A savvy investor, Linc sold its undeveloped Galilee Basin thermal coal tenement to Adani Group for $A500 million in cash plus a royalties agreement a year ago.
The underground coal gasification and gas-to-liquids player has agreed to buy 150 million Firestone shares at 12c each in a $1.8 million placement which will give Linc about 9.6% of Firestone’s issued capital.
Aside from Firestone’s billions of tonnes of resources in the Waterberg coal region, Linc chief executive officer Peter Bond said some of the coal appeared suitable for Linc’s UCG and above-ground gasification processes.

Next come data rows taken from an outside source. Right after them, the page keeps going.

-- pv_equiv track=rewrite | github.com/willydot21/frequencies-ex1 | utils.py | statistical_mode
-- ===== SOURCE A (Python) =====
-- def get_xifi_hash(elements: list):
--
--     simplified_hash = {}
--
--     for xi in elements:
--         fi = elements.count(xi)
--         simplified_hash[xi] = fi
--
--     return simplified_hash
--
-- def statistical_mode(elements: list):
--
--     xifi_hash = get_xifi_hash(elements)
--     fi_list = xifi_hash.values()
--     max_fi = max(fi_list)
--     mode = []
--
--     for xi, fi in xifi_hash.items():
--         if fi == max_fi:
--             mode.append(str(xi))
--
--     if len(mode) == 1:
--         return mode[0]
--
--     if len(mode) > 1:
--         return f'{mode[0]} - {mode[len(mode)-1]}'
-- ===== SOURCE B (Python) =====
-- def statistical_mode(elements: list):
--     # Online single-pass mode tracking: maintain the running max frequency and the
--     # current winner boundary (first/last by first-occurrence order) while counting.
--     first_pos = {}
--     counts = {}
--     best = 0
--     first = last = None
--     lo = hi = -1
--     nwin = 0
--     for i, x in enumerate(elements):
--         p = first_pos.setdefault(x, i)
--         c = counts.get(x, 0) + 1
--         counts[x] = c
--         if c > best:
--             best = c
--             first = last = x
--             lo = hi = p
--             nwin = 1
--         elif c == best:
--             nwin += 1
--             if p < lo:
--                 first, lo = x, p
--             if p > hi:
--                 last, hi = x, p
--     if nwin == 1:
--         return str(first)
--     return f'{first} - {last}'
-- ===== Notes on version B (the rewrite author's own statement) =====
-- stated objective: faster
-- what changed: Replaces A's quadratic build-counts-then-max-then-filter pipeline by a single online pass that updates each element's count incrementally and maintains the running max frequency and the current winner boundary (first/last winner by first-occurrence position) as it goes, with no post-pass over the dict.
import Mathlib
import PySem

Stanmore has struck conditional agreements for 12 million tonnes per annum of export capacity from the proposed Dudgeon Point terminal, next door to the Dalrymple Bay Coal Terminal, from 2016.
The explorer expects to split this capacity up among its Queensland projects, including 5Mtpa from the Tennyson project near Emerald, 5Mtpa from the Kerlong project near Moranbah and 2Mtpa from the Mackenzie project near Emerald.
Dudgeon Point is targeting 90Mtpa with construction slated to start in 2013 after the feasibility study is completed – and Stanmore is not required to commit funding for its capacity until after this milestone is reached.
A joint development between DBCT Management and Adani, Dudgeon Point requires various regulatory approvals.
Stanmore’s deal for 11Mpta capacity is also conditional on its board approval and an agreement on the port tariff.
“This transaction is complementary with our recent acquisition of 7Mtpa of priority capacity rights for Wiggins Island Coal Export Terminal Stage 2 terminal at Gladstone and puts us in a very strong position for our future port capacity requirements,” Stanmore managing director Nick Jorss said.
“We now have significant port capacity earmarked at the next planned coal terminals at both Mackay and Gladstone, Queensland’s two largest coal export hubs.”
An explorer aiming to introduce longwall mining to Queensland’s Surat Basin, MetroCoal has made a $24 million share placement to major Chinese coal services group DADI Engineering Development.
The placement of 32 million shares at 75c each is expected to take place over two tranches, with the bulk of 28.8 million shares requiring Chinese government and MetroCoal shareholder approvals.
Should the deal go through, DADI is expected to hold a 15% stake of MetroCoal once the new shares start trading in mid-September and will also gain one seat of MetroCoal’s board.
SinoCoal, a subsidiary of China National Coal Group, is already a significant joint venture partner to MetroCoal.
In what was a fairly grim trading day on the ASX, shares in Firestone closed up 6.7% yesterday to 1.6c, Stanmore shares closed down half a cent to 89c and MetroCoal shares ended 2% down to 75c.